**SOURCE INFORMATION:**
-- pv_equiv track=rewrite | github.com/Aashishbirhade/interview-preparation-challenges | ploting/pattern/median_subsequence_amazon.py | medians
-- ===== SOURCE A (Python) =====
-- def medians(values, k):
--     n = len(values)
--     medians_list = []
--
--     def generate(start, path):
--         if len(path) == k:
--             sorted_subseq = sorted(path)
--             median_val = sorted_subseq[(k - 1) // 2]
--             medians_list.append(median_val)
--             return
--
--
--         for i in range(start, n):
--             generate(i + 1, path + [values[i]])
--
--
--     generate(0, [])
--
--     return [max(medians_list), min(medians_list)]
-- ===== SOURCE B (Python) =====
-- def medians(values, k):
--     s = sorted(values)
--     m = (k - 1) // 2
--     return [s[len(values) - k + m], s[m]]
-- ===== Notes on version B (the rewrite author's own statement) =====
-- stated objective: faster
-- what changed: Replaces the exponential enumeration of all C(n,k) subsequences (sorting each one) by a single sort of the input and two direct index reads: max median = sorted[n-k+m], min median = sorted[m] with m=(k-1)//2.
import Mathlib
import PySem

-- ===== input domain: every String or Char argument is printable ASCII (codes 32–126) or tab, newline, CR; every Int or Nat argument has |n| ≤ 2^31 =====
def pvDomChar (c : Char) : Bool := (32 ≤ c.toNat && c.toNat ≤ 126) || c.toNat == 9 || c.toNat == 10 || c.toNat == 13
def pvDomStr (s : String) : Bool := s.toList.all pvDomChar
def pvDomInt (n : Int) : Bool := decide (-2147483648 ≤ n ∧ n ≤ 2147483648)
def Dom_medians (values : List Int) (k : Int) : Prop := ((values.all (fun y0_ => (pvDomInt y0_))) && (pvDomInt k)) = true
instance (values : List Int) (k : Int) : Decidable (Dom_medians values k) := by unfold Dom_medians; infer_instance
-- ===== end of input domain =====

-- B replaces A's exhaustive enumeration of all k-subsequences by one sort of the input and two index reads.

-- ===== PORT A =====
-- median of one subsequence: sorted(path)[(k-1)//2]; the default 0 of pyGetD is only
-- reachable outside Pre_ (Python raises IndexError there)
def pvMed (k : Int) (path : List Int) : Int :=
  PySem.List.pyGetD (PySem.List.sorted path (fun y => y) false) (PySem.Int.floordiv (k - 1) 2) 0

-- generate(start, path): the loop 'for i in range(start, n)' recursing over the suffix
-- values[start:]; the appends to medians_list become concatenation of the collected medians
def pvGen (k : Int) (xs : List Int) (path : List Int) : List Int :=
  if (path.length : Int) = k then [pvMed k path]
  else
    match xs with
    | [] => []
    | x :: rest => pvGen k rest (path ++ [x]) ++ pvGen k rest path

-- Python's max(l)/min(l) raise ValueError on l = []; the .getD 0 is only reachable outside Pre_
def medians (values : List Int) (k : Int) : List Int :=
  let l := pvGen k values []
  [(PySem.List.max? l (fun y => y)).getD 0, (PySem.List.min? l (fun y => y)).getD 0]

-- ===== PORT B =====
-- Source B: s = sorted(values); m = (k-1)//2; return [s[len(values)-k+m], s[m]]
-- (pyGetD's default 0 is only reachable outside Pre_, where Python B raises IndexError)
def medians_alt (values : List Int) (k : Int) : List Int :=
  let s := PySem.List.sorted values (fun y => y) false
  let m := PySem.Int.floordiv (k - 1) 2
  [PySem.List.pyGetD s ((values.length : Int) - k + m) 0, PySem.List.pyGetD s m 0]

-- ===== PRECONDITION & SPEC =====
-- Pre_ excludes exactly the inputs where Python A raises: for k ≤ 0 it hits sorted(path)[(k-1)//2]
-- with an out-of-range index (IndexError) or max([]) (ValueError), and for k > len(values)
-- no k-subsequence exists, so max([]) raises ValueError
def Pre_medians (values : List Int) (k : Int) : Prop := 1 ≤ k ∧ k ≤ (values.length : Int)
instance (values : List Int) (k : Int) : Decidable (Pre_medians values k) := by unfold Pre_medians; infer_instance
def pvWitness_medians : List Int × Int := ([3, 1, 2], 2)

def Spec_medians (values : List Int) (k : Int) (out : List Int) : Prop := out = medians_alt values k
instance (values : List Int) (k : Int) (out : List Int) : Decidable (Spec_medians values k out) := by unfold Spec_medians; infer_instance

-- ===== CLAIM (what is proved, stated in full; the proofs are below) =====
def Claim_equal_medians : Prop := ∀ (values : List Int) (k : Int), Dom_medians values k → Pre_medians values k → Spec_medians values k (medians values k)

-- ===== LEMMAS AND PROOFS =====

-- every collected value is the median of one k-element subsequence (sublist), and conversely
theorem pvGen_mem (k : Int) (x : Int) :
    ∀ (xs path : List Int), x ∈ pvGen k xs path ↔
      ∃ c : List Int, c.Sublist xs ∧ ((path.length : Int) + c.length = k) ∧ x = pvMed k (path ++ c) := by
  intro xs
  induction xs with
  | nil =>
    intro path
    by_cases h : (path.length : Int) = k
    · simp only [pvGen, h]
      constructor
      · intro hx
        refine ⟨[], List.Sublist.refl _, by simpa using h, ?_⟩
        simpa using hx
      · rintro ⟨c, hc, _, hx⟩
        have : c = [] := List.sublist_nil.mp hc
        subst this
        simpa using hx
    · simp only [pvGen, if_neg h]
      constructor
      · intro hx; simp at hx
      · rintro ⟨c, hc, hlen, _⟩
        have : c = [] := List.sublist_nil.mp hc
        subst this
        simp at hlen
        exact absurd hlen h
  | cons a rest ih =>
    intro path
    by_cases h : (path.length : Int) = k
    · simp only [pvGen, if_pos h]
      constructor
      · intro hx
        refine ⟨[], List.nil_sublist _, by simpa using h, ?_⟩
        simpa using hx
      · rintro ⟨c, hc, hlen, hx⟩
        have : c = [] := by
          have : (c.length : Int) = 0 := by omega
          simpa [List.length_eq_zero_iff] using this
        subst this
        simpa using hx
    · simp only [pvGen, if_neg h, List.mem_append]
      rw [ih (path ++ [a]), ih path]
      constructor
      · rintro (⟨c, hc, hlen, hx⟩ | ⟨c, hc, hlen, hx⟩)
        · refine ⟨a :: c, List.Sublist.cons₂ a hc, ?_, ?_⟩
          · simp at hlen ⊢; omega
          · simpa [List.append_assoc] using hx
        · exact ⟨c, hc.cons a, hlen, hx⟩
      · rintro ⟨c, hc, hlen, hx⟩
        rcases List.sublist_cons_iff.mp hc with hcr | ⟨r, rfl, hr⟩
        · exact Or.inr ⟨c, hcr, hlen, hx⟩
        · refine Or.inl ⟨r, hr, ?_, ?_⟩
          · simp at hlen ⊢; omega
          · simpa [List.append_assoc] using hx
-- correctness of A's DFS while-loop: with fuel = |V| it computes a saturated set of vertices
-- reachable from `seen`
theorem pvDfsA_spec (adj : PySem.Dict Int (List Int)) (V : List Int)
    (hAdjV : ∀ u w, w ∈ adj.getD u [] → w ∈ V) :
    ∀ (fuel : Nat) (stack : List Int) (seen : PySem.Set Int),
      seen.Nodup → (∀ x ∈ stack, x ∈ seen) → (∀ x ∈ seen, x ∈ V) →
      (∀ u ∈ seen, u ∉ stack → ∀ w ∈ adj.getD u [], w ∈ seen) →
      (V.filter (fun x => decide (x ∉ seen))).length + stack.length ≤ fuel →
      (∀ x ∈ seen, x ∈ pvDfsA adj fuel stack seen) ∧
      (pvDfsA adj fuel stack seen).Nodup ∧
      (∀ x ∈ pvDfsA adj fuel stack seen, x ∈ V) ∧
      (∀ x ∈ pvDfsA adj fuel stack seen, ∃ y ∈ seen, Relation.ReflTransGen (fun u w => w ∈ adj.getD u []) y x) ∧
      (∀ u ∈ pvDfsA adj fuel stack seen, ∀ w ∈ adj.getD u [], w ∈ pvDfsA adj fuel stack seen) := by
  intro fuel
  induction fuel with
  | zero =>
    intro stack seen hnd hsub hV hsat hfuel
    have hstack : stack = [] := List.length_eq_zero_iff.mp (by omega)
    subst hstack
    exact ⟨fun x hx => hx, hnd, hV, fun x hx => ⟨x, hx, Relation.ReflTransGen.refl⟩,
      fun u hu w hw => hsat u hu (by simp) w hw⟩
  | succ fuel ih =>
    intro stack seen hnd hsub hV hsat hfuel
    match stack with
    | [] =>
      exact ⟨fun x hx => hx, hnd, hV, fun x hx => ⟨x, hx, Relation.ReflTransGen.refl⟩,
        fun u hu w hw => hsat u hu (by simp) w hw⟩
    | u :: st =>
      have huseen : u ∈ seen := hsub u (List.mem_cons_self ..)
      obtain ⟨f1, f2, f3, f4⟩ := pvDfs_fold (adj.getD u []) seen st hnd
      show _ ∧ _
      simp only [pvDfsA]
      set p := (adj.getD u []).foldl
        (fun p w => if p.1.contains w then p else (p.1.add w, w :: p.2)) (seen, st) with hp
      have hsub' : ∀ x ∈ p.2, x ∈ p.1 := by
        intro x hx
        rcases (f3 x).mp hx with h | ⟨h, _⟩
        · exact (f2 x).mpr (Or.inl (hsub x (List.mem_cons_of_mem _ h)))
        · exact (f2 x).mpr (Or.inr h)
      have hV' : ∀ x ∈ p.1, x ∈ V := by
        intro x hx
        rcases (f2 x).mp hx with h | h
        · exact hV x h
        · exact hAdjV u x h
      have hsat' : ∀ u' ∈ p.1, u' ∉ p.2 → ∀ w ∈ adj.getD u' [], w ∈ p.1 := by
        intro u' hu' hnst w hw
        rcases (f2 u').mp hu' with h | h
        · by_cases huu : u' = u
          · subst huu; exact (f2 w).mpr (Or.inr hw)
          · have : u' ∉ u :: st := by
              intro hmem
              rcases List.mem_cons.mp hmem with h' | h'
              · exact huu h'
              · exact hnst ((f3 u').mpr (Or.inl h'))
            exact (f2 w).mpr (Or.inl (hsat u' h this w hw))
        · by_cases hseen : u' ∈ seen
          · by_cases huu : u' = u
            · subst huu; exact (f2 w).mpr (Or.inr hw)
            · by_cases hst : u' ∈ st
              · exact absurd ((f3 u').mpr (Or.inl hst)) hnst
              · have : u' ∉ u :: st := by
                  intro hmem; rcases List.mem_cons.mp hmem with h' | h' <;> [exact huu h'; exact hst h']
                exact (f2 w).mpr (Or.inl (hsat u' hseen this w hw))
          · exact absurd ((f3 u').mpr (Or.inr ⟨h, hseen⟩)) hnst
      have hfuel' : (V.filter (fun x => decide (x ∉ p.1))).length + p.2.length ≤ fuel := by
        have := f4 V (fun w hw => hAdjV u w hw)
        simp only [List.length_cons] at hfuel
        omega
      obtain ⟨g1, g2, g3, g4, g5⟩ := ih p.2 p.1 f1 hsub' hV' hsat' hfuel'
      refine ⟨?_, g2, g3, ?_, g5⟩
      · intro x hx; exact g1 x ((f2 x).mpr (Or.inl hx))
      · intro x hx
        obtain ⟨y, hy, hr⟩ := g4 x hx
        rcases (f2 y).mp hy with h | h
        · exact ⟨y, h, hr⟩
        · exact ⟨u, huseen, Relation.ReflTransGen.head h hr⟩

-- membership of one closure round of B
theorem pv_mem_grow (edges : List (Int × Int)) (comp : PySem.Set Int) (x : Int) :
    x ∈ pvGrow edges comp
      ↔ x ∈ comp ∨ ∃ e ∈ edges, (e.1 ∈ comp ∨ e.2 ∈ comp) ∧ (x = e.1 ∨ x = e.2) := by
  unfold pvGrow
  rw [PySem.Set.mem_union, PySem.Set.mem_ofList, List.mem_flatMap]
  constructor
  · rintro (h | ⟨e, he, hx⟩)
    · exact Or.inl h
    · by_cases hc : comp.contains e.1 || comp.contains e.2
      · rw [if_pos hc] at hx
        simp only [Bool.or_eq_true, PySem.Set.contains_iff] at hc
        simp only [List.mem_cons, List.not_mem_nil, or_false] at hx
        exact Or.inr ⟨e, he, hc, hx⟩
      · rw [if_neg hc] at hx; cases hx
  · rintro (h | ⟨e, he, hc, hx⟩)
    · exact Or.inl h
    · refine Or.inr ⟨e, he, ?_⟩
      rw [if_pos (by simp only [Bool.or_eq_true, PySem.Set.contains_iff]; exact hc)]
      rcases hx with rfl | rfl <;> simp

**TASK TO COMPLETE:** Reproduce, exactly and in full, the lines from the one that contains "simp only [Bool.or_eq_true, PySem.Set.contains_iff] at" to the end of the material.

**EXERCISE RESPONSE:**
        simp only [Bool.or_eq_true, PySem.Set.contains_iff] at hc
        simp only [List.mem_cons, List.not_mem_nil, or_false] at hx
        exact Or.inr ⟨e, he, hc, hx⟩
      · rw [if_neg hc] at hx; cases hx
  · rintro (h | ⟨e, he, hc, hx⟩)
    · exact Or.inl h
    · refine Or.inr ⟨e, he, ?_⟩
      rw [if_pos (by simp only [Bool.or_eq_true, PySem.Set.contains_iff]; exact hc)]
      rcases hx with rfl | rfl <;> simp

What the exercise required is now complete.